How to get an random integer with limit length?

Question 1

Your approach, unfortunately, doesn't work. Indeed, while random:uniform/1 accepts any positive integer as its argument, it does not deliver a random integer uniformly distributed between 1 and N for very large values of N (in spite of what documentation claims).

The reason is that random:uniform/1 is actually truncating the product of its argument by the value of random:uniform/0 (and adding 1 for [1-N] range instead of [0-(N-1)]).

See source code: https://github.com/erlang/otp/blob/maint/lib/stdlib/src/random.erl#L112

And floats are IEEE 754 doubles with 53 bits mantissa, which means that get_id/1 will not return all possible values for input from 17 to 20 (with 16 or more digits).

random:uniform/0,1 is known as a poor random generator, mostly suitable if you want to generate reproductible pseudo-random series (a given seed value will always generate the same series).
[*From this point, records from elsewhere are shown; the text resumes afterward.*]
-- pv_equiv track=rewrite | github.com/drunkCamel/esoteric-app | backend/app/utils/common.py | all_possibilites_digts_recursion_version
-- ===== SOURCE A (Python) =====
-- from itertools import product
--
-- def calculate_digit_sum(number_int: int | int) -> int:
--     """Convert number to list of digits and sum them"""
--     return sum(int(d) for d in str(number_int))
--
-- def recursive_digit(number_int: int) -> int:
--     """Recursively reduce number to single digit"""
--     if number_int <= 9:
--         return number_int
--     return recursive_digit(calculate_digit_sum(number_int))
--
-- def all_possibilites_digts_recursion_version(namelist: list) -> list[int]:
--    # Get the sum of each sublist
--     totals = [sum(sublist) for sublist in namelist]
--
--     # For each total, create options [original, reduced]
--     value_options = []
--     for val in totals:
--         reduced = recursive_digit(val)
--         if val == reduced:
--             # Single digit, only one option
--             value_options.append([val])
--         else:
--             # Multi-digit, two options: original and reduced
--             value_options.append([val, reduced])
--
--     # Generate all combinations using product
--     all_sums = set()
--     for combo in product(*value_options):
--         all_sums.add(sum(combo))
--
--     # Return sorted descending
--     return sorted(all_sums, reverse=True)
-- ===== SOURCE B (Python) =====
-- def calculate_digit_sum(number_int):
--     """Convert number to list of digits and sum them"""
--     return sum(int(d) for d in str(number_int))
--
--
-- def recursive_digit(number_int):
--     """Recursively reduce number to single digit"""
--     if number_int <= 9:
--         return number_int
--     return recursive_digit(calculate_digit_sum(number_int))
--
--
-- def all_possibilites_digts_recursion_version(namelist: list) -> list[int]:
--     # Incremental subset-sum DP: maintain the set of sums reachable from the
--     # prefix processed so far, in one pass (no product enumeration).
--     sums = {0}
--     for sublist in namelist:
--         val = sum(sublist)
--         reduced = recursive_digit(val)
--         opts = (val,) if val == reduced else (val, reduced)
--         sums = {s + o for s in sums for o in opts}
--     return sorted(sums, reverse=True)
-- ===== Notes on version B (the rewrite author's own statement) =====
-- stated objective: alternative
-- what changed: Replaces the itertools.product enumeration of all option combinations with an incremental subset-sum DP that carries the set of reachable sums through one pass over the sublists.
import Mathlib
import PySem

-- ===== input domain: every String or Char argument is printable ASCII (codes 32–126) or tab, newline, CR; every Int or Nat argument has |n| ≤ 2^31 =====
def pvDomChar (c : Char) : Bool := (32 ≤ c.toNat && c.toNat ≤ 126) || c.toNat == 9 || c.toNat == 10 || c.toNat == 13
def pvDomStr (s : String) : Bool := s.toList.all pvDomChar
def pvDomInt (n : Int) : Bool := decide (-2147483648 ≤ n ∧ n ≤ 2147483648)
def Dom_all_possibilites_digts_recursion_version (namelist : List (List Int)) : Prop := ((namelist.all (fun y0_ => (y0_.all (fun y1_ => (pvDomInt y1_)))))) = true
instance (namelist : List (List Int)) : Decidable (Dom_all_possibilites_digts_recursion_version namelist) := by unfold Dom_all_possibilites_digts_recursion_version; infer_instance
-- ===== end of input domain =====

-- B replaces A's itertools.product enumeration of option combinations with an
-- incremental subset-sum DP over the set of reachable sums (objective: alternative).

-- ===== PORT A =====
-- sum(int(d) for d in str(n)); exact whenever str(n) consists of digits only,
-- which holds on every call A/B make (recursive_digit only recurses on n > 9).
def pvCalcDigitSum (n : Int) : Int :=
  ((PySem.Int.toStr n).toList.map
    (fun c => (PySem.Int.ofStr? (String.ofList [c])).getD 0)).foldl (· + ·) 0

-- recursive_digit, with a fuel guard that only makes the recursion total:
-- for n > 9 the digit sum is far smaller than n, so fuel n.toNat + 1 is never exhausted.
def pvRecursiveDigitFuel : Nat → Int → Int
  | 0, n => n
  | f + 1, n => if n ≤ 9 then n else pvRecursiveDigitFuel f (pvCalcDigitSum n)

def pvRecursiveDigit (n : Int) : Int := pvRecursiveDigitFuel (n.toNat + 1) n

-- itertools.product(*value_options), leftmost factor varying slowest
def pvProduct (l : List (List Int)) : List (List Int) :=
  l.foldr (fun xs acc => xs.flatMap (fun x => acc.map (fun c => x :: c))) [[]]

def all_possibilites_digts_recursion_version (namelist : List (List Int)) : List Int :=
  let totals := namelist.map (fun sublist => sublist.sum)
  let value_options := totals.foldl (fun acc val =>
    let reduced := pvRecursiveDigit val
    if val = reduced then acc ++ [[val]] else acc ++ [[val, reduced]]) []
  let all_sums : PySem.Set Int := (pvProduct value_options).foldl
    (fun s combo => PySem.Set.add s combo.sum) PySem.Set.empty
  PySem.List.sorted all_sums (fun x => x) true

-- ===== PORT B =====
def all_possibilites_digts_recursion_version_alt (namelist : List (List Int)) : List Int :=
  let sums : PySem.Set Int := namelist.foldl (fun sums sublist =>
    let val := sublist.sum
    let reduced := pvRecursiveDigit val
    let opts := if val = reduced then [val] else [val, reduced]
    PySem.Set.ofList (sums.flatMap (fun s => opts.map (fun o => s + o))))
    (PySem.Set.ofList [0])
  PySem.List.sorted sums (fun x => x) true

-- ===== PRECONDITION & SPEC =====
def Spec_all_possibilites_digts_recursion_version (namelist : List (List Int)) (out : List Int) : Prop := out = all_possibilites_digts_recursion_version_alt namelist
instance (namelist : List (List Int)) (out : List Int) : Decidable (Spec_all_possibilites_digts_recursion_version namelist out) := by unfold Spec_all_possibilites_digts_recursion_version; infer_instance

-- ===== CLAIM (what is proved, stated in full; the proofs are below) =====
def Claim_equal_all_possibilites_digts_recursion_version : Prop := ∀ (namelist : List (List Int)), Dom_all_possibilites_digts_recursion_version namelist → Spec_all_possibilites_digts_recursion_version namelist (all_possibilites_digts_recursion_version namelist)

-- ===== LEMMAS AND PROOFS =====

-- the per-sublist option list both programs derive from a sublist total
def pvOpts (val : Int) : List Int :=
  if val = pvRecursiveDigit val then [val] else [val, pvRecursiveDigit val]

-- x is reachable from offset y by adding one choice from each option list
def pvReach : List (List Int) → Int → Int → Prop
  | [], y, x => x = y
  | o :: r, y, x => ∃ v ∈ o, pvReach r (y + v) x

lemma pvReach_product (l : List (List Int)) (y x : Int) :
    (∃ c ∈ pvProduct l, x = y + c.sum) ↔ pvReach l y x := by
  induction l generalizing y with
  | nil => simp [pvProduct, pvReach]
  | cons o r ih =>
    simp only [pvProduct, List.foldr_cons, pvReach]
    constructor
    · rintro ⟨c, hc, rfl⟩
      simp only [List.mem_flatMap, List.mem_map] at hc
      obtain ⟨v, hv, c', hc', rfl⟩ := hc
      exact ⟨v, hv, (ih (y + v)).mp ⟨c', hc', by simp [List.sum_cons]; ring⟩⟩
    · rintro ⟨v, hv, hr⟩
      obtain ⟨c', hc', rfl⟩ := (ih (y + v)).mpr hr
      refine ⟨v :: c', ?_, ?_⟩
      · exact List.mem_flatMap.mpr ⟨v, hv, List.mem_map.mpr ⟨c', hc', rfl⟩⟩
      · simp [List.sum_cons]; ring

-- B's DP step as a generic fold over option lists
def pvFoldB (l : List (List Int)) (S0 : List Int) : List Int :=
  l.foldl (fun sums o =>
    PySem.Set.ofList (sums.flatMap (fun s => o.map (fun v => s + v)))) S0

lemma pvFoldB_mem (l : List (List Int)) (S0 : List Int) (x : Int) :
    x ∈ pvFoldB l S0 ↔ ∃ s ∈ S0, pvReach l s x := by
  induction l generalizing S0 with
  | nil => simp [pvFoldB, pvReach]
  | cons o r ih =>
    simp only [pvFoldB, List.foldl_cons] at *
    rw [ih]
    constructor
    · rintro ⟨s', hs', hr⟩
      rw [PySem.Set.mem_ofList, List.mem_flatMap] at hs'
      obtain ⟨s, hs, hv⟩ := hs'
      rw [List.mem_map] at hv
      obtain ⟨v, hv, rfl⟩ := hv
      exact ⟨s, hs, v, hv, hr⟩
    · rintro ⟨s, hs, v, hv, hr⟩
      refine ⟨s + v, ?_, hr⟩
      rw [PySem.Set.mem_ofList, List.mem_flatMap]
      exact ⟨s, hs, List.mem_map.mpr ⟨v, hv, rfl⟩⟩

lemma pvFoldB_nodup (l : List (List Int)) (S0 : List Int) (h : S0.Nodup) :
    (pvFoldB l S0).Nodup := by
  induction l generalizing S0 with
  | nil => exact h
  | cons o r ih => exact ih _ (PySem.Set.nodup_ofList _)

-- A's set of combo sums is set(map(sum, product))
lemma pvASet_eq (opts : List (List Int)) :
    (pvProduct opts).foldl (fun s combo => PySem.Set.add s combo.sum) PySem.Set.empty
      = PySem.Set.ofList ((pvProduct opts).map (fun c => c.sum)) := by
  rw [PySem.Set.ofList_eq_foldl, List.foldl_map]
  rfl

-- sorted-descending of two nodup lists with the same elements agree
lemma pvSortedRev_eq_of_perm (xs ys : List Int) (hx : xs.Nodup)
    (hp : xs.Perm ys) :
    PySem.List.sorted xs (fun x => x) true = PySem.List.sorted ys (fun x => x) true := by
  have hzp : (PySem.List.sorted xs (fun x => x) true).Perm xs :=
    PySem.List.sorted_perm xs (fun x => x) true
  have hzn : (PySem.List.sorted xs (fun x => x) true).Nodup := hzp.nodup_iff.mpr hx
  have hge : (PySem.List.sorted xs (fun x => x) true).Pairwise (fun a b => b ≤ a) :=
    PySem.List.sorted_pairwise_rev xs (fun x => x)
  have hgt : (PySem.List.sorted xs (fun x => x) true).Pairwise (fun a b => b < a) := by
    have := hzn.imp_of_mem (fun {a b} _ _ h => h) |>.and hge
    exact this.imp (fun ⟨hne, hle⟩ => lt_of_le_of_ne hle (Ne.symm hne))
  exact (PySem.List.sorted_rev_eq_of_perm_of_pairwise_gt ys
    (PySem.List.sorted xs (fun x => x) true) (fun x => x) (hzp.trans hp) hgt).symm

-- ===== VERDICT (by name: the statement is the Claim_ definition above) =====
theorem all_possibilites_digts_recursion_version_spec : Claim_equal_all_possibilites_digts_recursion_version := by
  intro namelist _
  show all_possibilites_digts_recursion_version namelist
      = all_possibilites_digts_recursion_version_alt namelist
  unfold all_possibilites_digts_recursion_version all_possibilites_digts_recursion_version_alt
  simp only []
  -- normalise A's value_options loop to a map
  have hvo : (namelist.map (fun sublist => sublist.sum)).foldl (fun acc val =>
      let reduced := pvRecursiveDigit val
      if val = reduced then acc ++ [[val]] else acc ++ [[val, reduced]]) []
      = namelist.map (fun sub => pvOpts sub.sum) := by
    have h1 : (namelist.map (fun sublist => sublist.sum)).foldl (fun acc val =>
        let reduced := pvRecursiveDigit val
        if val = reduced then acc ++ [[val]] else acc ++ [[val, reduced]]) []
        = (namelist.map (fun sublist => sublist.sum)).foldl
          (fun acc val => acc ++ [pvOpts val]) [] := by
      apply PySem.List.foldl_congr_mem
      intro acc x _
      simp only [pvOpts]
      split_ifs <;> rfl
    rw [h1, PySem.List.foldl_append_singleton_eq_map, List.nil_append, List.map_map]
    rfl
  rw [hvo]
  -- normalise B's loop to pvFoldB over the same option lists
  have hb : namelist.foldl (fun sums sublist =>
      let val := sublist.sum
      let reduced := pvRecursiveDigit val
      let opts := if val = reduced then [val] else [val, reduced]
      PySem.Set.ofList (sums.flatMap (fun s => opts.map (fun o => s + o))))
      (PySem.Set.ofList [0])
      = pvFoldB (namelist.map (fun sub => pvOpts sub.sum)) (PySem.Set.ofList [0]) := by
    unfold pvFoldB
    rw [List.foldl_map]
    rfl
  rw [hb]
  set opts' := namelist.map (fun sub => pvOpts sub.sum) with hopts
  rw [pvASet_eq]
  apply pvSortedRev_eq_of_perm
  · exact PySem.Set.nodup_ofList _
  · apply (List.perm_ext_iff_of_nodup (PySem.Set.nodup_ofList _)
      (pvFoldB_nodup _ _ (PySem.Set.nodup_ofList _))).mpr
    intro x
    rw [PySem.Set.mem_ofList, pvFoldB_mem]
    constructor
    · intro hx
      rw [List.mem_map] at hx
      obtain ⟨c, hc, rfl⟩ := hx
      refine ⟨0, by simp [PySem.Set.mem_ofList], ?_⟩
      exact (pvReach_product opts' 0 c.sum).mp ⟨c, hc, by ring⟩
    · rintro ⟨s, hs, hr⟩
      simp only [PySem.Set.mem_ofList, List.mem_singleton] at hs
      subst hs
      obtain ⟨c, hc, rfl⟩ := (pvReach_product opts' 0 x).mpr hr
      simp only [zero_add]
      exact List.mem_map.mpr ⟨c, hc, rfl⟩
For this reason, I would suggest using crypto:rand_uniform/2.

A simple solution would be to compute 10^(N-1) using integer arithmetics (to avoid the 53 bits mantissa issue) and then call crypto:rand_uniform/2. You can perform this with a naive recursive implementation (pow1/1 below), or use binary exponentiation (pow2/1 below).

-define(BASE, 10).

-spec pow1(non_neg_integer()) -> pos_integer().
pow1(N) when N >= 0 ->
    pow1(N, 1).

pow1(0, Acc) -> Acc;
pow1(N, Acc) ->
    pow1(N - 1, Acc * ?BASE).

-spec pow2(non_neg_integer()) -> pos_integer().
pow2(N) when N >= 0 ->
    pow2(?BASE, N, 1).

pow2(_X, 0, Acc) ->
    Acc;
pow2(X, N, Acc) when N rem 2 =:= 0 ->
    pow2(X * X, N div 2, Acc);
pow2(X, N, Acc) ->
    pow2(X * X, N div 2, Acc * X).

Your function could simply be written as:

-spec get_id2(pos_integer()) -> non_neg_integer().
get_id2(N) ->
    1 + crypto:rand_uniform(0, pow2(N - 1)).

Alternatively, you could use a combination of uniform random variables, one per digit (while the sum of two random uniform variables is generally not a uniform random variable, it is if combined like this) or for several digits in the case of the binary exponentiation.

With the naive exponentiation:

-spec get_id3(pos_integer()) -> pos_integer().
get_id3(N) when N > 0 ->
    get_id3(N - 1, 0).

get_id3(0, Acc) -> 1 + Acc;
get_id3(N, Acc) ->
    Acc1 = crypto:rand_uniform(0, ?BASE) + (Acc * ?BASE),
    get_id3(N - 1, Acc1).

With the binary exponentiation:

-spec get_id4(pos_integer()) -> pos_integer().
get_id4(N) when N > 0 ->
    get_id4(?BASE, N - 1, 0).

get_id4(_X, 0, Acc) ->
    1 + Acc;
get_id4(X, N, Acc) when N rem 2 =:= 0 ->
    get_id4(X * X, N div 2, Acc);
get_id4(X, N, Acc) ->
    Acc1 = crypto:rand_uniform(0, X) + (Acc * X),
    get_id4(X * X, N div 2, Acc1).

Question 2

Why not use trunc/1 to cast the floats returned by math:pow/2 to integers? http://www.erlang.org/doc/man/erlang.html#trunc-1

Question 3

like in any language, you can get a power of 2 by shifting left the number 1:

1> 1 bsl 3.
8
2> 1 bsl 8.
256
3> 1 bsl 852.
30030067315218800919884630782037027445247038374198014146711597563050526250476926831789640794321325523394216076738821850476730762665208973047045843626559620640158907690363610309346513399556581649279919071671610504617321356178738468477058455548958390664298496
4>

As you can see, the size of integer is not limited in erlang. It is both good and bad since small integer (that is integer represented as a single worg like in most languages) are limited depending on the architecture:

On 32-bit architectures: -134217729 < i < 134217728 (28 bits)
On 64-bit architectures: -576460752303423489 < i < 576460752303423488 (60 bits)

for bigger integer, another representation is used: big integer, that takes more space in memory and take longer to compute.